- Your task -
Would you please output the data exactly, omitting no line?

- Dataset -
((
-- pv_equiv track=rewrite | github.com/Aidankeogh/deep_rapm | common_utils.py | player_to_stub_name
-- ===== SOURCE A (Python) =====
-- def player_to_stub_name(player_name):
--     if player_name is None:
--         return
--     characters_to_wipe = " .'-,*"
--     player_name_stub = player_name
--     for c in characters_to_wipe:
--         player_name_stub = player_name_stub.replace(c, "")
--     return player_name_stub.lower()
-- ===== SOURCE B (Python) =====
-- def player_to_stub_name(player_name):
--     if player_name is None:
--         return
--     return "".join(c for c in player_name if c not in " .'-,*").lower()
-- ===== Notes on version B (the rewrite author's own statement) =====
-- stated objective: simpler
-- what changed: Replaces the six sequential full-string .replace passes with one filtering pass over the input characters followed by a single .lower().
import Mathlib
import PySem

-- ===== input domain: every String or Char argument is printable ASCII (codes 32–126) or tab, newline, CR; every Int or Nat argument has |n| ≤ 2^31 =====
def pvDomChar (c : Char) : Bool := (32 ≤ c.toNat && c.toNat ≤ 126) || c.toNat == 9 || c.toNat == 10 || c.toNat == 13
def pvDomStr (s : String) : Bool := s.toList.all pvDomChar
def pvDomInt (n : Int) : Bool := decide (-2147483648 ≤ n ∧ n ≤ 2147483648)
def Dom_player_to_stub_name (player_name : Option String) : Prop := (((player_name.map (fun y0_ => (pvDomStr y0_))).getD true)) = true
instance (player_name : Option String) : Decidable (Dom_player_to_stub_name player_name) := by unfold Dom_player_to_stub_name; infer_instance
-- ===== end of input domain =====

-- B replaces A's six sequential .replace passes by one filtering pass over the characters (objective: simpler).

-- ===== PORT A =====
-- for c in " .'-,*": stub = stub.replace(c, "") ; then stub.lower()
def player_to_stub_name (player_name : Option String) : Option String :=
  match player_name with
  | none => none
  | some name =>
      let characters_to_wipe := " .'-,*"
      let player_name_stub :=
        characters_to_wipe.toList.foldl
          (fun s c => PySem.Str.replace s (String.ofList [c]) "") name
      some (PySem.Str.lower player_name_stub)

-- ===== PORT B =====
-- "".join(c for c in player_name if c not in " .'-,*").lower()
def player_to_stub_name_alt (player_name : Option String) : Option String :=
  match player_name with
  | none => none
  | some name =>
      some (PySem.Str.lower
        (String.ofList (name.toList.filter (fun c => !(" .'-,*".toList.contains c)))))

-- ===== PRECONDITION & SPEC =====
def Spec_player_to_stub_name (player_name : Option String) (out : Option String) : Prop := out = player_to_stub_name_alt player_name
instance (player_name : Option String) (out : Option String) : Decidable (Spec_player_to_stub_name player_name out) := by unfold Spec_player_to_stub_name; infer_instance

-- ===== CLAIM (what is proved, stated in full; the proofs are below) =====
def Claim_equal_player_to_stub_name : Prop := ∀ (player_name : Option String), Dom_player_to_stub_name player_name → Spec_player_to_stub_name player_name (player_to_stub_name player_name)

-- ===== LEMMAS AND PROOFS =====

-- replace.go with a single-character pattern and empty replacement is a filter
theorem pv_go_single (c : Char) : ∀ (l : List Char) (fuel : Nat) (acc : List Char),
    l.length ≤ fuel →
    PySem.Chars.replace.go [c] [] fuel l acc
      = acc.reverse ++ l.filter (fun x => !(x == c)) := by
  intro l
  induction l with
  | nil =>
      intro fuel acc _
      cases fuel <;> simp [PySem.Chars.replace.go]
  | cons a t ih =>
      intro fuel acc h
      cases fuel with
      | zero => simp at h
      | succ fuel =>
        rw [PySem.Chars.replace.go]
        by_cases hac : a = c
        · subst hac
          simp only [List.isPrefixOf, BEq.rfl, Bool.and_self, List.isPrefixOf_nil_left,
            if_pos]
          have := ih fuel acc (by simpa using Nat.le_of_succ_le_succ h)
          simpa [List.filter] using this
        · have hb : ([c].isPrefixOf (a :: t)) = false := by
            simp [List.isPrefixOf, hac]
            intro hh; exact absurd hh.symm hac
          rw [hb]
          simp only [Bool.false_eq_true, if_false]
          have := ih fuel (a :: acc) (by simpa using Nat.le_of_succ_le_succ h)
          rw [this]
          have hne : (a == c) = false := by simp [hac]
          simp [List.filter, hne]

theorem pv_replace_single (c : Char) (cs : List Char) :
    PySem.Chars.replace cs [c] [] = cs.filter (fun x => !(x == c)) := by
  rw [PySem.Chars.replace]
  simp only [List.isEmpty, Bool.false_eq_true, if_false]
  simpa using pv_go_single c cs cs.length [] le_rfl

-- folding single-char replaces over a wipe list filters out its members
theorem pv_fold_filter (ws : List Char) : ∀ (cs : List Char),
    ws.foldl (fun l c => PySem.Chars.replace l [c] []) cs
      = cs.filter (fun x => !(ws.contains x)) := by
  induction ws with
  | nil => intro cs; simp
  | cons w ws ih =>
      intro cs
      simp only [List.foldl_cons]
      rw [pv_replace_single, ih, List.filter_filter]
      apply List.filter_congr
      intro x _
      by_cases hx : x = w <;> simp [hx, List.contains_cons]

-- the string-level fold seen through toList
theorem pv_fold_toList (ws : List Char) : ∀ (s : String),
    (ws.foldl (fun s c => PySem.Str.replace s (String.ofList [c]) "") s).toList
      = ws.foldl (fun l c => PySem.Chars.replace l [c] []) s.toList := by
  induction ws with
  | nil => intro s; rfl
  | cons w ws ih =>
      intro s
      simp only [List.foldl_cons]
      rw [ih]
      congr 1
      rw [PySem.Str.toList_replace]
      simp

-- two strings with equal character lists have equal .lower()
theorem pv_lower_congr (s t : String) (h : s.toList = t.toList) :
    PySem.Str.lower s = PySem.Str.lower t := by
  unfold PySem.Str.lower
  rw [h]

-- ===== VERDICT (by name: the statement is the Claim_ definition above) =====
theorem player_to_stub_name_spec : Claim_equal_player_to_stub_name := by
  intro player_name _
  unfold Spec_player_to_stub_name
  cases player_name with
  | none => rfl
  | some name =>
      simp only [player_to_stub_name, player_to_stub_name_alt]
      refine congrArg some (pv_lower_congr _ _ ?_)
      rw [pv_fold_toList, pv_fold_filter]
      simp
))
- Output for this exercise -
-- pv_equiv track=rewrite | github.com/Aidankeogh/deep_rapm | common_utils.py | player_to_stub_name
-- ===== SOURCE A (Python) =====
-- def player_to_stub_name(player_name):
--     if player_name is None:
--         return
--     characters_to_wipe = " .'-,*"
--     player_name_stub = player_name
--     for c in characters_to_wipe:
--         player_name_stub = player_name_stub.replace(c, "")
--     return player_name_stub.lower()
-- ===== SOURCE B (Python) =====
-- def player_to_stub_name(player_name):
--     if player_name is None:
--         return
--     return "".join(c for c in player_name if c not in " .'-,*").lower()
-- ===== Notes on version B (the rewrite author's own statement) =====
-- stated objective: simpler
-- what changed: Replaces the six sequential full-string .replace passes with one filtering pass over the input characters followed by a single .lower().
import Mathlib
import PySem

-- ===== input domain: every String or Char argument is printable ASCII (codes 32–126) or tab, newline, CR; every Int or Nat argument has |n| ≤ 2^31 =====
def pvDomChar (c : Char) : Bool := (32 ≤ c.toNat && c.toNat ≤ 126) || c.toNat == 9 || c.toNat == 10 || c.toNat == 13
def pvDomStr (s : String) : Bool := s.toList.all pvDomChar
def pvDomInt (n : Int) : Bool := decide (-2147483648 ≤ n ∧ n ≤ 2147483648)
def Dom_player_to_stub_name (player_name : Option String) : Prop := (((player_name.map (fun y0_ => (pvDomStr y0_))).getD true)) = true
instance (player_name : Option String) : Decidable (Dom_player_to_stub_name player_name) := by unfold Dom_player_to_stub_name; infer_instance
-- ===== end of input domain =====

-- B replaces A's six sequential .replace passes by one filtering pass over the characters (objective: simpler).

-- ===== PORT A =====
-- for c in " .'-,*": stub = stub.replace(c, "") ; then stub.lower()
def player_to_stub_name (player_name : Option String) : Option String :=
  match player_name with
  | none => none
  | some name =>
      let characters_to_wipe := " .'-,*"
      let player_name_stub :=
        characters_to_wipe.toList.foldl
          (fun s c => PySem.Str.replace s (String.ofList [c]) "") name
      some (PySem.Str.lower player_name_stub)

-- ===== PORT B =====
-- "".join(c for c in player_name if c not in " .'-,*").lower()
def player_to_stub_name_alt (player_name : Option String) : Option String :=
  match player_name with
  | none => none
  | some name =>
      some (PySem.Str.lower
        (String.ofList (name.toList.filter (fun c => !(" .'-,*".toList.contains c)))))

-- ===== PRECONDITION & SPEC =====
def Spec_player_to_stub_name (player_name : Option String) (out : Option String) : Prop := out = player_to_stub_name_alt player_name
instance (player_name : Option String) (out : Option String) : Decidable (Spec_player_to_stub_name player_name out) := by unfold Spec_player_to_stub_name; infer_instance

-- ===== CLAIM (what is proved, stated in full; the proofs are below) =====
def Claim_equal_player_to_stub_name : Prop := ∀ (player_name : Option String), Dom_player_to_stub_name player_name → Spec_player_to_stub_name player_name (player_to_stub_name player_name)

-- ===== LEMMAS AND PROOFS =====

-- replace.go with a single-character pattern and empty replacement is a filter
theorem pv_go_single (c : Char) : ∀ (l : List Char) (fuel : Nat) (acc : List Char),
    l.length ≤ fuel →
    PySem.Chars.replace.go [c] [] fuel l acc
      = acc.reverse ++ l.filter (fun x => !(x == c)) := by
  intro l
  induction l with
  | nil =>
      intro fuel acc _
      cases fuel <;> simp [PySem.Chars.replace.go]
  | cons a t ih =>
      intro fuel acc h
      cases fuel with
      | zero => simp at h
      | succ fuel =>
        rw [PySem.Chars.replace.go]
        by_cases hac : a = c
        · subst hac
          simp only [List.isPrefixOf, BEq.rfl, Bool.and_self, List.isPrefixOf_nil_left,
            if_pos]
          have := ih fuel acc (by simpa using Nat.le_of_succ_le_succ h)
          simpa [List.filter] using this
        · have hb : ([c].isPrefixOf (a :: t)) = false := by
            simp [List.isPrefixOf, hac]
            intro hh; exact absurd hh.symm hac
          rw [hb]
          simp only [Bool.false_eq_true, if_false]
          have := ih fuel (a :: acc) (by simpa using Nat.le_of_succ_le_succ h)
          rw [this]
          have hne : (a == c) = false := by simp [hac]
          simp [List.filter, hne]

theorem pv_replace_single (c : Char) (cs : List Char) :
    PySem.Chars.replace cs [c] [] = cs.filter (fun x => !(x == c)) := by
  rw [PySem.Chars.replace]
  simp only [List.isEmpty, Bool.false_eq_true, if_false]
  simpa using pv_go_single c cs cs.length [] le_rfl

-- folding single-char replaces over a wipe list filters out its members
theorem pv_fold_filter (ws : List Char) : ∀ (cs : List Char),
    ws.foldl (fun l c => PySem.Chars.replace l [c] []) cs
      = cs.filter (fun x => !(ws.contains x)) := by
  induction ws with
  | nil => intro cs; simp
  | cons w ws ih =>
      intro cs
      simp only [List.foldl_cons]
      rw [pv_replace_single, ih, List.filter_filter]
      apply List.filter_congr
      intro x _
      by_cases hx : x = w <;> simp [hx, List.contains_cons]

-- the string-level fold seen through toList
theorem pv_fold_toList (ws : List Char) : ∀ (s : String),
    (ws.foldl (fun s c => PySem.Str.replace s (String.ofList [c]) "") s).toList
      = ws.foldl (fun l c => PySem.Chars.replace l [c] []) s.toList := by
  induction ws with
  | nil => intro s; rfl
  | cons w ws ih =>
      intro s
      simp only [List.foldl_cons]
      rw [ih]
      congr 1
      rw [PySem.Str.toList_replace]
      simp

-- two strings with equal character lists have equal .lower()
theorem pv_lower_congr (s t : String) (h : s.toList = t.toList) :
    PySem.Str.lower s = PySem.Str.lower t := by
  unfold PySem.Str.lower
  rw [h]

-- ===== VERDICT (by name: the statement is the Claim_ definition above) =====
theorem player_to_stub_name_spec : Claim_equal_player_to_stub_name := by
  intro player_name _
  unfold Spec_player_to_stub_name
  cases player_name with
  | none => rfl
  | some name =>
      simp only [player_to_stub_name, player_to_stub_name_alt]
      refine congrArg some (pv_lower_congr _ _ ?_)
      rw [pv_fold_toList, pv_fold_filter]
      simp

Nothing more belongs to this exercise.